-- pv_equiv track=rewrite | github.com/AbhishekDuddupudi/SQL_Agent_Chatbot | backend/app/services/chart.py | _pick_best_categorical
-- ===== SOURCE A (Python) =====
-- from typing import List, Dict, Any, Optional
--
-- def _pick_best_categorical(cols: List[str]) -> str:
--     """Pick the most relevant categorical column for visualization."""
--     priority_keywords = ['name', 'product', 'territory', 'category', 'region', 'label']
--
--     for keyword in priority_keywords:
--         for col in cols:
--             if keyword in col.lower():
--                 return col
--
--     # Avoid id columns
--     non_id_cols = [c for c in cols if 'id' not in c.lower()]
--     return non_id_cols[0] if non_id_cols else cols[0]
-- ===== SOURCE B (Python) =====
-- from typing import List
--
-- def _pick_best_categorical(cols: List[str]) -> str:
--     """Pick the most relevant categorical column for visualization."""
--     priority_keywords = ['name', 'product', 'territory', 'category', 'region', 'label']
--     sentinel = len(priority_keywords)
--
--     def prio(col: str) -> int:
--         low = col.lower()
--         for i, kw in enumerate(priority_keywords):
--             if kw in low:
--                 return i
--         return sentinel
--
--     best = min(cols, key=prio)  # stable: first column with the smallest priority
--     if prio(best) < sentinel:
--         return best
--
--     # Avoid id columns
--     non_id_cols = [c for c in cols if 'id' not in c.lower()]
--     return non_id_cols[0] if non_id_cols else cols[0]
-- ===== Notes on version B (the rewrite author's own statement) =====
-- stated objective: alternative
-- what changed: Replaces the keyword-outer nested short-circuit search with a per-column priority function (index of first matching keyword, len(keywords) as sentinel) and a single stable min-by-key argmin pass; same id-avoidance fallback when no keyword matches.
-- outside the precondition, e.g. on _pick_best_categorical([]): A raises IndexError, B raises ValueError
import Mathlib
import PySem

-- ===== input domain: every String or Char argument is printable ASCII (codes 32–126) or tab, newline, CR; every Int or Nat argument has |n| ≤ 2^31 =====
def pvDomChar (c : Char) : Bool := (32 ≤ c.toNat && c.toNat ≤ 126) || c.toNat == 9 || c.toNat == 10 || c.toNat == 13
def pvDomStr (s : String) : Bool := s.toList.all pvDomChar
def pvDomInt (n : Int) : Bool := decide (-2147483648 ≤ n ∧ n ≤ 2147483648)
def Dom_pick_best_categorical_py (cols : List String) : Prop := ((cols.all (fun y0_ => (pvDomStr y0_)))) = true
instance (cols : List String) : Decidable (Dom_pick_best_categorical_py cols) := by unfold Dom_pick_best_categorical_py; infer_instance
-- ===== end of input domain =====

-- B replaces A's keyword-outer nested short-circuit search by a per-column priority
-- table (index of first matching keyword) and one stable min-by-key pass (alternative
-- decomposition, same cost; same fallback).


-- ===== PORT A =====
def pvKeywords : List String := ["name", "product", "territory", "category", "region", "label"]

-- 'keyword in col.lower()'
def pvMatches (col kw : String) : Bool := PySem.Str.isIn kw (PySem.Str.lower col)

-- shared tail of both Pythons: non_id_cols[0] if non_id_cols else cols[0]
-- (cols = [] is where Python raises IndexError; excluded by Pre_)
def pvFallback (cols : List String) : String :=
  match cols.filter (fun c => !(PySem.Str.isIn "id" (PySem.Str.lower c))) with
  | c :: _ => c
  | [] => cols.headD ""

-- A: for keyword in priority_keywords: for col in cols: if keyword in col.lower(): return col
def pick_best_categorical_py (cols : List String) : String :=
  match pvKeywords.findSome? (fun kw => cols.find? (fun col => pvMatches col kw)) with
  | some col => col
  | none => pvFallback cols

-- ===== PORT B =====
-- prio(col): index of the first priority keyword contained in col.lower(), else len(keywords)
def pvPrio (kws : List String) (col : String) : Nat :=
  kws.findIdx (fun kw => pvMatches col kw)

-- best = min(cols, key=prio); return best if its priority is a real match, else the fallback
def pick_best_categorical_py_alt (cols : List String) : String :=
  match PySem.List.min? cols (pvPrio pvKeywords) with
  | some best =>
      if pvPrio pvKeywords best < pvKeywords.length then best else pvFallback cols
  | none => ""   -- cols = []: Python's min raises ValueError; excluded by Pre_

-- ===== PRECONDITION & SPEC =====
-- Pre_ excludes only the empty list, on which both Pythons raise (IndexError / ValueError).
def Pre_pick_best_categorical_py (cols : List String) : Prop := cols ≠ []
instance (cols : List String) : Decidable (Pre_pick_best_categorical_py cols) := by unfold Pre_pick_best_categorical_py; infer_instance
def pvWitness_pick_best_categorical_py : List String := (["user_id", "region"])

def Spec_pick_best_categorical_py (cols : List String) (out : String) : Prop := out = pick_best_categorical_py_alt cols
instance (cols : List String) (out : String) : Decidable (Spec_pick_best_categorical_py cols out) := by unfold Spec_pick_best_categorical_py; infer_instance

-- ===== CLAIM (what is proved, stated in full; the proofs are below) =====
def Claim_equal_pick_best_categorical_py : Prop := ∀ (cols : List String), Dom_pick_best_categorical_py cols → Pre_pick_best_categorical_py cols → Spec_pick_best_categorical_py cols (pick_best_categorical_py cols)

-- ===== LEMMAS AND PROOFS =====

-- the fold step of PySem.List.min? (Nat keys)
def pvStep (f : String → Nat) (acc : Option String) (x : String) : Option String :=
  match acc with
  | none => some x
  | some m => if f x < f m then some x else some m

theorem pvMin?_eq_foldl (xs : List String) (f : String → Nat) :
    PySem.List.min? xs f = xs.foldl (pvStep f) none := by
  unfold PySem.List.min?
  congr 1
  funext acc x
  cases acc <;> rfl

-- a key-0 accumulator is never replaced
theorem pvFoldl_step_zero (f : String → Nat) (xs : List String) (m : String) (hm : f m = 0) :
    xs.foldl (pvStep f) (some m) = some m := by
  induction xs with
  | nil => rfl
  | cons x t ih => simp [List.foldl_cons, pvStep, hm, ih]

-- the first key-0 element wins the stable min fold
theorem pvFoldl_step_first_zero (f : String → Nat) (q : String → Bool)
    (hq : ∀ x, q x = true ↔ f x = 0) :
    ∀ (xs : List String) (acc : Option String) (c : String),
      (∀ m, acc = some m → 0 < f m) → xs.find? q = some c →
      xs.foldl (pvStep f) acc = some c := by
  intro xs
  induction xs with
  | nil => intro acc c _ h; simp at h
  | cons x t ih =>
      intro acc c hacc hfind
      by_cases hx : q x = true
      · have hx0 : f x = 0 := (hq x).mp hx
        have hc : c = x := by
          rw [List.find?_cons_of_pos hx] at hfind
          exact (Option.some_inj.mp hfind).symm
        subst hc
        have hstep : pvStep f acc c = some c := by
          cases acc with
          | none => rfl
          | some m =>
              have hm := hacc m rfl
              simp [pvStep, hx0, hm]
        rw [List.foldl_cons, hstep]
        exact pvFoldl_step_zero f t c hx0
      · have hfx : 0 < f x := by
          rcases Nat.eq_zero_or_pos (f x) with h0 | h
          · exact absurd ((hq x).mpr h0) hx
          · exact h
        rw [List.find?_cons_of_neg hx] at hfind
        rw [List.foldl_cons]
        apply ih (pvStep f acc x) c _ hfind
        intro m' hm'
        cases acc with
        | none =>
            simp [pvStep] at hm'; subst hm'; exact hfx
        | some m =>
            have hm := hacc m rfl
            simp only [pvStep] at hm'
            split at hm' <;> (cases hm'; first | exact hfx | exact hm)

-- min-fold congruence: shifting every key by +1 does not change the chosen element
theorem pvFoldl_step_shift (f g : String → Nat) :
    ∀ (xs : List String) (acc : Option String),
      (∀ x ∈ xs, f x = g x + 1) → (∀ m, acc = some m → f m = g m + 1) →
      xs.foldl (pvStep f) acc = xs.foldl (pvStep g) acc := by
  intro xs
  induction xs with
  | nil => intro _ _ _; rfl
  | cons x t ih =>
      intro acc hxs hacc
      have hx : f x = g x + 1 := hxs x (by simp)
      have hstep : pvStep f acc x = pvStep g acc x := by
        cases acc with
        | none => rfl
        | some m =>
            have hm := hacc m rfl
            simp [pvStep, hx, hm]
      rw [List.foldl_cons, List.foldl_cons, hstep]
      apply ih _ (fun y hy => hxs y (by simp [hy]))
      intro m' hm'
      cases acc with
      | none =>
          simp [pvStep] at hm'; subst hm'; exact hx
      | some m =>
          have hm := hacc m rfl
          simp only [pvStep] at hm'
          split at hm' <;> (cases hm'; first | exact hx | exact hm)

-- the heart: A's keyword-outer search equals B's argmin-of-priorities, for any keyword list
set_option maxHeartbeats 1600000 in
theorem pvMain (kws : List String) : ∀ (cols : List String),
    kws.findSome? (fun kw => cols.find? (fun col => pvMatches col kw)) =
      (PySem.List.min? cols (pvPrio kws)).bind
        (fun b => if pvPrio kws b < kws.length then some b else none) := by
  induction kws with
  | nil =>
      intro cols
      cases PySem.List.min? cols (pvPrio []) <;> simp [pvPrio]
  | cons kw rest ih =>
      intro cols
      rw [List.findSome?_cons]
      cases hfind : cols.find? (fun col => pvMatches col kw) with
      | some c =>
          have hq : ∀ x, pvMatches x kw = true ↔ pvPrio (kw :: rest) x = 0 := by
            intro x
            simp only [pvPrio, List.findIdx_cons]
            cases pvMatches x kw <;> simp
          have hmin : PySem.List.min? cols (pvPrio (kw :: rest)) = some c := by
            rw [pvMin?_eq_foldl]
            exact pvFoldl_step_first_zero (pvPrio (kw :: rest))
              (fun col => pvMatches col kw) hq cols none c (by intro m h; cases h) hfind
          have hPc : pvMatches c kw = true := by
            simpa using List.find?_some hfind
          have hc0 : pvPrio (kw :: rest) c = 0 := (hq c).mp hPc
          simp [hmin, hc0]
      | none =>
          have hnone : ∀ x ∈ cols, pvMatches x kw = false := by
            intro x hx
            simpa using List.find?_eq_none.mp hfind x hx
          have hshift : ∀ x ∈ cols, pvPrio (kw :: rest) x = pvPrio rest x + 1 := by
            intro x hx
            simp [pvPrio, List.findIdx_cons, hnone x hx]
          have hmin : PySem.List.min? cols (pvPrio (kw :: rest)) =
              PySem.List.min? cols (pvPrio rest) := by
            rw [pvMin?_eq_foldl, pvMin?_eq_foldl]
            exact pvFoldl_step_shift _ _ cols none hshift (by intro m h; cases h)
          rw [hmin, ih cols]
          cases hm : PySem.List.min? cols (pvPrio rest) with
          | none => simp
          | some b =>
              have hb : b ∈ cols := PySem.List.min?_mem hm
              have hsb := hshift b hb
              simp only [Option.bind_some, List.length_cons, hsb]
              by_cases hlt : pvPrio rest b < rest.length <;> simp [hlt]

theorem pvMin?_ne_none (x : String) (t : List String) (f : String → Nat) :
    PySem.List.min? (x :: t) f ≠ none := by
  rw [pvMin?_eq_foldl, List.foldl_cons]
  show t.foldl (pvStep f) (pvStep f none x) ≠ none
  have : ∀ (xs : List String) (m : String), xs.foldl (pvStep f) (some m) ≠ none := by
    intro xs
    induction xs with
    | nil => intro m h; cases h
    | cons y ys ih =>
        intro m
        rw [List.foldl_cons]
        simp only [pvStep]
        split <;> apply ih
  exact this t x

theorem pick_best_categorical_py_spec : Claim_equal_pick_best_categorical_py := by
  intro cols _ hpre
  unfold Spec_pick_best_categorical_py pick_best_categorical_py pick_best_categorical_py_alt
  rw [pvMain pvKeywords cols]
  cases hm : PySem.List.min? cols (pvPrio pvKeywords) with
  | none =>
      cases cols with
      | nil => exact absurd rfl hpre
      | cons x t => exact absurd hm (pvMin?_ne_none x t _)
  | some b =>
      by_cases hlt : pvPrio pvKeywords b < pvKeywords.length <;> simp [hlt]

○ ○ ○ ○

### WHAT TO PRODUCE
Begin at the line above that has "rw [pvMin?_eq_foldl]" and stop after the line that has "theorem pvMin?_ne_none (x", copying each line exactly and adding nothing else.

### PROBLEM SOLUTION
            rw [pvMin?_eq_foldl]
            exact pvFoldl_step_first_zero (pvPrio (kw :: rest))
              (fun col => pvMatches col kw) hq cols none c (by intro m h; cases h) hfind
          have hPc : pvMatches c kw = true := by
            simpa using List.find?_some hfind
          have hc0 : pvPrio (kw :: rest) c = 0 := (hq c).mp hPc
          simp [hmin, hc0]
      | none =>
          have hnone : ∀ x ∈ cols, pvMatches x kw = false := by
            intro x hx
            simpa using List.find?_eq_none.mp hfind x hx
          have hshift : ∀ x ∈ cols, pvPrio (kw :: rest) x = pvPrio rest x + 1 := by
            intro x hx
            simp [pvPrio, List.findIdx_cons, hnone x hx]
          have hmin : PySem.List.min? cols (pvPrio (kw :: rest)) =
              PySem.List.min? cols (pvPrio rest) := by
            rw [pvMin?_eq_foldl, pvMin?_eq_foldl]
            exact pvFoldl_step_shift _ _ cols none hshift (by intro m h; cases h)
          rw [hmin, ih cols]
          cases hm : PySem.List.min? cols (pvPrio rest) with
          | none => simp
          | some b =>
              have hb : b ∈ cols := PySem.List.min?_mem hm
              have hsb := hshift b hb
              simp only [Option.bind_some, List.length_cons, hsb]
              by_cases hlt : pvPrio rest b < rest.length <;> simp [hlt]

theorem pvMin?_ne_none (x : String) (t : List String) (f : String → Nat) :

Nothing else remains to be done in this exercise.